[Premium-Rx] Reaction Instruments 685A BW change

Peter Gottlieb hpnpilot at gmail.com
Sun Oct 18 14:39:55 EDT 2015


Further adventures with this receiver.

It came with 8 MHz, 2 MHz, 500 kHz and 100 kHz IF bandwidths.  Not so useful, so 
I decided to change things.  The receiver uses "WJ Miniceptor" style IF filters 
with an Fc of 21.4 MHz.  Since I sometimes listen to FM broadcast I picked up a 
300 kHz filter, and for regular voice comms, I settled on a 10 kHz filter.  That 
leaves me with 8 MHz wideband, 300, 100 and 10 kHz.  With a little PCB drilling, 
another filter, and a couple of components there could be a fourth BW I suppose.

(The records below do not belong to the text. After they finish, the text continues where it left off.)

-- band with a negative left argument and a nonnegative right argument, unfolded
theorem band_neg_nonneg (a b : Int) (ha : ¬ 0 ≤ a) (hb : 0 ≤ b) :
    PySem.Int.band a b = ((b.toNat - (b.toNat &&& (-a - 1).toNat) : Nat) : Int) := by
  rw [PySem.Int.band]
  simp [ha, hb]

theorem bit_iff (mask : Int) (L k : Nat) (hk : k < L) :
    (PySem.Int.band mask ((1 : Int) <<< (k : Int)) ≠ 0) ↔
      (PySem.Int.band mask (((1 : Int) <<< (L : Int)) - 1)).toNat.testBit k := by
  rw [shl_cast, shl_sub_one_cast]
  by_cases hm : 0 ≤ mask
  · rw [PySem.Int.band_of_nonneg hm (by positivity), PySem.Int.band_of_nonneg hm (by omega)]
    simp only [Int.toNat_natCast]
    rw [Nat.and_two_pow, Nat.testBit_land, Nat.testBit_two_pow_sub_one]
    constructor
    · intro h
      have : mask.toNat.testBit k = true := by
        by_contra hc
        simp only [Bool.not_eq_true] at hc
        simp [hc] at h
      simp [this, hk]
    · intro h
      simp only [Bool.and_eq_true, decide_eq_true_eq] at h
      simp [h.1]
  · rw [band_neg_nonneg mask _ hm (by positivity), band_neg_nonneg mask _ hm (by omega)]
    set m := (-mask - 1).toNat with hm'
    simp only [Int.toNat_natCast]
    rw [pv_sub_and, pv_sub_and]
    have hldk : ∀ j, (Nat.ldiff (2 ^ k) m).testBit j = ((2 ^ k).testBit j && ! m.testBit j) :=
      fun j => Nat.testBit_ldiff _ _ _
    rw [Nat.testBit_ldiff, Nat.testBit_two_pow_sub_one]
    simp only [hk, decide_true, Bool.true_and]
    constructor
    · intro h
      by_contra hc
      simp only [Bool.not_eq_true] at hc
      apply h
      have hz : Nat.ldiff (2 ^ k) m = 0 := by
        apply Nat.zero_of_testBit_eq_false
        intro j
        rw [hldk j]
        by_cases hj : k = j
        · subst hj; simp [Nat.testBit_two_pow_self, hc]
        · simp [Nat.testBit_two_pow_of_ne hj]
      rw [hz]
      simp
    · intro h hz
      have hbit : (Nat.ldiff (2 ^ k) m).testBit k = true := by
        rw [hldk k]
        simp [Nat.testBit_two_pow_self, h]
      have hnz : Nat.ldiff (2 ^ k) m ≠ 0 := by
        intro h0
        rw [h0] at hbit
        simp at hbit
      apply hnz
      exact_mod_cast hz

theorem masked_nonneg (mask : Int) (L : Nat) :
    0 ≤ PySem.Int.band mask (((1 : Int) <<< (L : Int)) - 1) := by
  rw [PySem.Int.band_comm]
  exact PySem.Int.band_nonneg_of_nonneg_left mask (by rw [shl_sub_one_cast]; positivity)

theorem masked_lt (mask : Int) (L : Nat) :
    (PySem.Int.band mask (((1 : Int) <<< (L : Int)) - 1)).toNat < 2 ^ L := by
  rw [shl_sub_one_cast]
  have h1 : 1 ≤ 2 ^ L := Nat.one_le_two_pow
  by_cases hm : 0 ≤ mask
  · rw [PySem.Int.band_of_nonneg hm (by omega)]
    simp only [Int.toNat_natCast]
    have := Nat.and_le_right (n := mask.toNat) (m := 2 ^ L - 1)
    omega
  · rw [band_neg_nonneg mask _ hm (by omega)]
    simp only [Int.toNat_natCast]
    omega

def pvItem (mask i : Int) : String :=
  if PySem.Int.band mask ((1 : Int) <<< (i.toNat : Int)) ≠ 0 then "X" else "."

def pvChar (mask : Int) (k : Nat) : Char :=
  if PySem.Int.band mask ((1 : Int) <<< ((k : Nat) : Int)) ≠ 0 then 'X' else '.'

theorem fold_eq (mask : Int) (l : List Int) : ∀ (acc : List String),
    l.foldl (fun chars i =>
      if PySem.Int.band mask ((1 : Int) <<< (i.toNat : Int)) ≠ 0 then chars ++ ["X"]
      else chars ++ ["."]) acc = acc ++ l.map (pvItem mask) := by
  induction l with
  | nil => intro acc; simp
  | cons x xs ih =>
    intro acc
    rw [List.foldl_cons, List.map_cons, ih]
    by_cases hc : PySem.Int.band mask ((1 : Int) <<< (x.toNat : Int)) ≠ 0
    · rw [if_pos hc, show pvItem mask x = "X" from by rw [pvItem, if_pos hc]]
      simp
    · rw [if_neg hc, show pvItem mask x = "." from by rw [pvItem, if_neg hc]]
      simp

theorem item_toList (mask : Int) (k : Nat) :
    (pvItem mask ((k : Nat) : Int)).toList = [pvChar mask k] := by
  rw [pvItem, pvChar, Int.toNat_natCast]
  split <;> rfl

theorem A_toList (mask : Int) (L : Nat) :
    (format_mask_binary mask (L : Int)).toList = (List.range L).map (pvChar mask) := by
  unfold format_mask_binary
  rw [fold_eq, List.nil_append, PySem.Str.toList_join, List.map_map,
    PySem.List.pyRange_zero_natCast, List.map_map]
  have hmap : (List.range L).map ((String.toList ∘ pvItem mask) ∘ fun (k : Nat) => (k : Int)) =
      ((List.range L).map (pvChar mask)).map (fun c => [c]) := by
    rw [List.map_map]
    apply List.map_congr_left
    intro k _
    simp only [Function.comp]
    exact item_toList mask k
  rw [hmap]
  have hsep : ("" : String).toList = [] := rfl
  rw [hsep, PySem.Chars.join_nil_singletons]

The IF filter assembly has to be removed from the radio to get at the solder 
side but the change was easy.  The way it works is that the IF first goes 
through a 8 MHz filter, then after that it is brought to the rear BNC for the 
panadapter, and then to the IF filter board where there are four diode selected 
filters.  One is a straight through, so there are really only three filters 
which may be selected.  I replaced the 500 kHz with the 300 kHz and the 2 MHz 
with the 10 kHz.  While I had the assembly out I sketched a diagram of the three 
boards inside:  600 MHz filter/mixer, switchable IF filter, and variable gain IF 
amp.  If anyone wants pdfs of my sketches let me know.  Nobody seems to have any 
documentation at all on this receiver so I figured I'd start.

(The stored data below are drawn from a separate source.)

-- pv_equiv track=rewrite | github.com/jnicolow/change_tiff_resolution | opensr_fourway.py | find_band_index
-- ===== SOURCE A (Python) =====
-- from typing import Dict, List, Tuple
--
-- def _normalize_name(name: str) -> str:
--     return "".join(ch for ch in name.lower() if ch.isalnum())
--
-- def _band_aliases() -> Dict[str, Tuple[str, ...]]:
--     return {
--         "blue": ("blue", "b", "band2", "b2"),
--         "green": ("green", "g", "band3", "b3"),
--         "red": ("red", "r", "band4", "b4"),
--         "nir": ("nir", "nearinfrared", "nearir", "band5", "b5", "nir08", "nir1"),
--     }
--
-- def find_band_index(band_names: List[str], key: str) -> int:
--     aliases = tuple(_normalize_name(a) for a in _band_aliases()[key])
--     normalized = [_normalize_name(n) for n in band_names]
--     for idx, n in enumerate(normalized):
--         if n in aliases:
--             return idx
--     for idx, n in enumerate(normalized):
--         if any(a in n for a in aliases):
--             return idx
--     raise ValueError(f"Could not find band '{key}' in names: {band_names}")
-- ===== SOURCE B (Python) =====
-- from typing import Dict, List, Tuple
--
-- def _normalize_name(name: str) -> str:
--     return "".join(ch for ch in name.lower() if ch.isalnum())
--
-- def _band_aliases() -> Dict[str, Tuple[str, ...]]:
--     return {
--         "blue": ("blue", "b", "band2", "b2"),
--         "green": ("green", "g", "band3", "b3"),
--         "red": ("red", "r", "band4", "b4"),
--         "nir": ("nir", "nearinfrared", "nearir", "band5", "b5", "nir08", "nir1"),
--     }
--
-- def find_band_index(band_names: List[str], key: str) -> int:
--     aliases = tuple(_normalize_name(a) for a in _band_aliases()[key])
--
--     def score(name: str) -> int:
--         n = _normalize_name(name)
--         if n in aliases:
--             return 0
--         if any(a in n for a in aliases):
--             return 1
--         return 2
--
--     best = min(((score(n), i) for i, n in enumerate(band_names)), default=(2, 0))
--     if best[0] == 2:
--         raise ValueError(f"Could not find band '{key}' in names: {band_names}")
--     return best[1]
-- ===== Notes on version B (the rewrite author's own statement) =====
-- stated objective: alternative
-- what changed: Instead of two staged priority scans, B assigns each name a rank (0 exact alias, 1 substring match, 2 none) and takes the lexicographic minimum of (rank, index) pairs in one min() reduction, returning the index unless the best rank is 2.
import Mathlib
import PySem

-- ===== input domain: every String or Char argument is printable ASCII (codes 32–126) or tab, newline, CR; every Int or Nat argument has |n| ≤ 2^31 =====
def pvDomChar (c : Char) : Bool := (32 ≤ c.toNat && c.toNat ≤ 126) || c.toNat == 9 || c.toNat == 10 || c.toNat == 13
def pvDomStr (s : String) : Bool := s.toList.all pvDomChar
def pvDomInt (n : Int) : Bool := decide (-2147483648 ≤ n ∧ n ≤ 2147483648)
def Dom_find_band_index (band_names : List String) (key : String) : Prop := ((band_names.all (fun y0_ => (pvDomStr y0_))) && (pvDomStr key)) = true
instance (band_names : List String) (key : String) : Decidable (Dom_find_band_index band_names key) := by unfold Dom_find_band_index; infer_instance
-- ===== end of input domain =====

-- B replaces A's two staged priority scans by a rank-and-minimum reduction: each name gets a
-- rank (0 exact alias, 1 substring, 2 none) and B returns the lexicographically least
-- (rank, index) pair's index; same value wherever A returns (objective: alternative).


-- ===== PORT A =====
-- _normalize_name: lowercase then keep alphanumeric chars (kept as List Char; Python compares the strings)
def pvNormA (s : String) : List Char := (PySem.Chars.lower s.toList).filter PySem.Chars.isalnum

-- _band_aliases()[key]; [] stands for the KeyError case (excluded by Pre_)
def pvAliasesA (key : String) : List String :=
  if key = "blue" then ["blue", "b", "band2", "b2"]
  else if key = "green" then ["green", "g", "band3", "b3"]
  else if key = "red" then ["red", "r", "band4", "b4"]
  else if key = "nir" then ["nir", "nearinfrared", "nearir", "band5", "b5", "nir08", "nir1"]
  else []

-- first loop: first index whose normalized name IS an alias
def pvScanExact (al : List (List Char)) (idx : Int) : List (List Char) → Option Int
  | [] => none
  | n :: rest => if al.contains n then some idx else pvScanExact al (idx + 1) rest

-- second loop: first index whose normalized name CONTAINS an alias
def pvScanSub (al : List (List Char)) (idx : Int) : List (List Char) → Option Int
  | [] => none
  | n :: rest =>
      if al.any (fun a => PySem.Chars.isIn a n) then some idx else pvScanSub al (idx + 1) rest

def find_band_index (band_names : List String) (key : String) : Int :=
  let aliases := (pvAliasesA key).map pvNormA
  let normalized := band_names.map pvNormA
  match pvScanExact aliases 0 normalized with
  | some i => i
  | none =>
      match pvScanSub aliases 0 normalized with
      | some i => i
      | none => -1  -- Python raises ValueError here; excluded by Pre_

-- ===== PORT B =====
def pvNormB (s : String) : List Char := (PySem.Chars.lower s.toList).filter PySem.Chars.isalnum

-- the alias dict ported as an association list, looked up by key (KeyError → default [])
def pvAliasTable : List (String × List String) :=
  [("blue", ["blue", "b", "band2", "b2"]),
   ("green", ["green", "g", "band3", "b3"]),
   ("red", ["red", "r", "band4", "b4"]),
   ("nir", ["nir", "nearinfrared", "nearir", "band5", "b5", "nir08", "nir1"])]

def pvAliasesB (key : String) : List String := (pvAliasTable.lookup key).getD []

-- score(name): 0 exact alias, 1 substring hit, 2 no match
def pvScore (al : List (List Char)) (n : List Char) : Int :=
  if al.contains n then 0
  else if al.any (fun a => PySem.Chars.isIn a n) then 1
  else 2

-- lexicographic strict < on (rank, index) pairs, as Python tuple comparison
def pvLt (a b : Int × Int) : Bool := a.1 < b.1 || (a.1 == b.1 && a.2 < b.2)

-- min() over the generator of (score, index) pairs, as a fold keeping the least pair
def pvBest (al : List (List Char)) (idx : Int) (best : Int × Int) : List String → Int × Int
  | [] => best
  | name :: rest =>
      let c := (pvScore al (pvNormB name), idx)
      pvBest al (idx + 1) (if pvLt c best then c else best) rest

def find_band_index_alt (band_names : List String) (key : String) : Int :=
  let aliases := (pvAliasesB key).map pvNormB
  let best := pvBest aliases 0 (2, 0) band_names
  if best.1 == 2 then -1  -- Python raises ValueError here; excluded by Pre_
  else best.2

-- ===== PRECONDITION & SPEC =====
-- Pre_ excludes exactly the inputs where A raises: KeyError when key is not an alias-dict key,
-- ValueError when no normalized band name contains (hence also is) a normalized alias.
def pvKeyAliases (key : String) : List String :=
  if key = "blue" then ["blue", "b", "band2", "b2"]
  else if key = "green" then ["green", "g", "band3", "b3"]
  else if key = "red" then ["red", "r", "band4", "b4"]
  else if key = "nir" then ["nir", "nearinfrared", "nearir", "band5", "b5", "nir08", "nir1"]
  else []

def pvNormP (s : String) : List Char := (PySem.Chars.lower s.toList).filter PySem.Chars.isalnum

def Pre_find_band_index (band_names : List String) (key : String) : Prop :=
  (key = "blue" ∨ key = "green" ∨ key = "red" ∨ key = "nir") ∧
  (band_names.any (fun n =>
      (pvKeyAliases key).any (fun a => PySem.Chars.isIn (pvNormP a) (pvNormP n)))) = true
instance (band_names : List String) (key : String) : Decidable (Pre_find_band_index band_names key) := by unfold Pre_find_band_index; infer_instance

def pvWitness_find_band_index : List String × String := (["coastal", "Red band"], "red")

def Spec_find_band_index (band_names : List String) (key : String) (out : Int) : Prop := out = find_band_index_alt band_names key
instance (band_names : List String) (key : String) (out : Int) : Decidable (Spec_find_band_index band_names key out) := by unfold Spec_find_band_index; infer_instance

-- ===== CLAIM (what is proved, stated in full; the proofs are below) =====
def Claim_equal_find_band_index : Prop := ∀ (band_names : List String) (key : String), Dom_find_band_index band_names key → Pre_find_band_index band_names key → Spec_find_band_index band_names key (find_band_index band_names key)

-- ===== LEMMAS AND PROOFS =====

-- once the best pair has rank 0 with an index below the cursor, the fold never changes it
theorem pvBest_frozen (al : List (List Char)) :
    ∀ (ns : List String) (idx j : Int), j < idx → pvBest al idx (0, j) ns = (0, j)
  | [], _, _, _ => rfl
  | name :: rest, idx, j, hj => by
      have hlt : pvLt (pvScore al (pvNormB name), idx) (0, j) = false := by
        unfold pvScore pvLt
        split_ifs <;> simp <;> omega
      simp only [pvBest, hlt, if_false, Bool.false_eq_true]
      exact pvBest_frozen al rest (idx + 1) j (by omega)

-- with a rank-1 best below the cursor, the fold only improves on a later exact match
theorem pvBest_one (al : List (List Char)) :
    ∀ (ns : List String) (idx j : Int), j < idx →
      pvBest al idx (1, j) ns =
        match pvScanExact al idx (ns.map pvNormA) with
        | some i => (0, i)
        | none => (1, j)
  | [], _, _, _ => by simp [pvBest, pvScanExact]
  | name :: rest, idx, j, hj => by
      have hnorm : pvNormB name = pvNormA name := rfl
      by_cases hex : pvNormA name ∈ al
      · have hs : pvScore al (pvNormB name) = 0 := by simp [pvScore, hnorm, hex]
        have hlt : pvLt ((0 : Int), idx) (1, j) = true := by simp [pvLt]
        simp only [pvBest, hs, hlt, if_true]
        rw [pvBest_frozen al rest (idx + 1) idx (by omega)]
        simp [pvScanExact, hex]
      · have hlt : pvLt (pvScore al (pvNormB name), idx) (1, j) = false := by
          unfold pvScore pvLt
          simp only [hnorm]
          split_ifs <;> simp_all <;> omega
        simp only [pvBest, hlt, if_false, Bool.false_eq_true]
        rw [pvBest_one al rest (idx + 1) j (by omega)]
        simp [pvScanExact, hex]

-- the fold from a rank-2 default computes: first exact match, else first substring match, else the default
theorem pvBest_main (al : List (List Char)) :
    ∀ (ns : List String) (idx d : Int), d ≤ idx →
      pvBest al idx (2, d) ns =
        match pvScanExact al idx (ns.map pvNormA) with
        | some i => (0, i)
        | none =>
            match pvScanSub al idx (ns.map pvNormA) with
            | some i => (1, i)
            | none => (2, d)
  | [], _, _, _ => by simp [pvBest, pvScanExact, pvScanSub]
  | name :: rest, idx, d, hd => by
      have hnorm : pvNormB name = pvNormA name := rfl
      by_cases hex : pvNormA name ∈ al
      · have hs : pvScore al (pvNormB name) = 0 := by simp [pvScore, hnorm, hex]
        have hlt : pvLt ((0 : Int), idx) (2, d) = true := by simp [pvLt]
        simp only [pvBest, hs, hlt, if_true]
        rw [pvBest_frozen al rest (idx + 1) idx (by omega)]
        simp [pvScanExact, hex]
      · by_cases hsub : ∃ a ∈ al, PySem.Chars.isIn a (pvNormA name) = true
        · have hs : pvScore al (pvNormB name) = 1 := by simp [pvScore, hnorm, hex, hsub]
          have hlt : pvLt ((1 : Int), idx) (2, d) = true := by simp [pvLt]
          simp only [pvBest, hs, hlt, if_true]
          rw [pvBest_one al rest (idx + 1) idx (by omega)]
          simp only [List.map, pvScanExact, pvScanSub]
          simp [hex, hsub]
        · have hs : pvScore al (pvNormB name) = 2 := by simp [pvScore, hnorm, hex, hsub]
          have hlt : pvLt ((2 : Int), idx) (2, d) = false := by
            simp [pvLt]; omega
          simp only [pvBest, hs, hlt, if_false, Bool.false_eq_true]
          rw [pvBest_main al rest (idx + 1) d (by omega)]
          simp [pvScanExact, pvScanSub, hex, hsub]

theorem pvAliases_eq (key : String) : pvAliasesB key = pvAliasesA key := by
  by_cases h1 : key = "blue"
  · subst h1; rfl
  by_cases h2 : key = "green"
  · subst h2; rfl
  by_cases h3 : key = "red"
  · subst h3; rfl
  by_cases h4 : key = "nir"
  · subst h4; rfl
  unfold pvAliasesB pvAliasesA pvAliasTable
  simp only [List.lookup]
  rw [show (key == "blue") = false by simp [h1],
      show (key == "green") = false by simp [h2],
      show (key == "red") = false by simp [h3],
      show (key == "nir") = false by simp [h4]]
  simp [List.lookup, h1, h2, h3, h4]

theorem find_band_index_eq_alt (band_names : List String) (key : String) :
    find_band_index band_names key = find_band_index_alt band_names key := by
  have hmap : (pvAliasesB key).map pvNormB = (pvAliasesA key).map pvNormA := by
    rw [pvAliases_eq]; rfl
  simp only [find_band_index, find_band_index_alt, hmap]
  rw [pvBest_main ((pvAliasesA key).map pvNormA) band_names 0 0 le_rfl]
  cases pvScanExact ((pvAliasesA key).map pvNormA) 0 (band_names.map pvNormA) with
  | some i => rfl
  | none =>
      cases pvScanSub ((pvAliasesA key).map pvNormA) 0 (band_names.map pvNormA) <;> rfl

-- ===== VERDICT (by name: the statement is the Claim_ definition above) =====
theorem find_band_index_spec : Claim_equal_find_band_index := by
  intro band_names key _ _
  unfold Spec_find_band_index
  exact find_band_index_eq_alt band_names key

So it sort of works.  The 300 kHz works great, the 10 kHz not so much.  The 
output is very low and a bit distorted.  Usable though. That's sort of expected, 
of course, as the discriminator is set up for a 2 MHz BW, right?  So that's my 
next area to get into.

There is no sensing of the filter BW, the displayed settings are in the PROM.  
Fortunately, they are near the beginning and really obvious so I patched the 
code and burned a new PROM.  So at least the displayed values match the filters 
I have installed.

I'm now removing the demodulator assembly and will sketch out a diagram of it so 
I can do the mods to have it work reasonably at 10 kHz.  More on this later.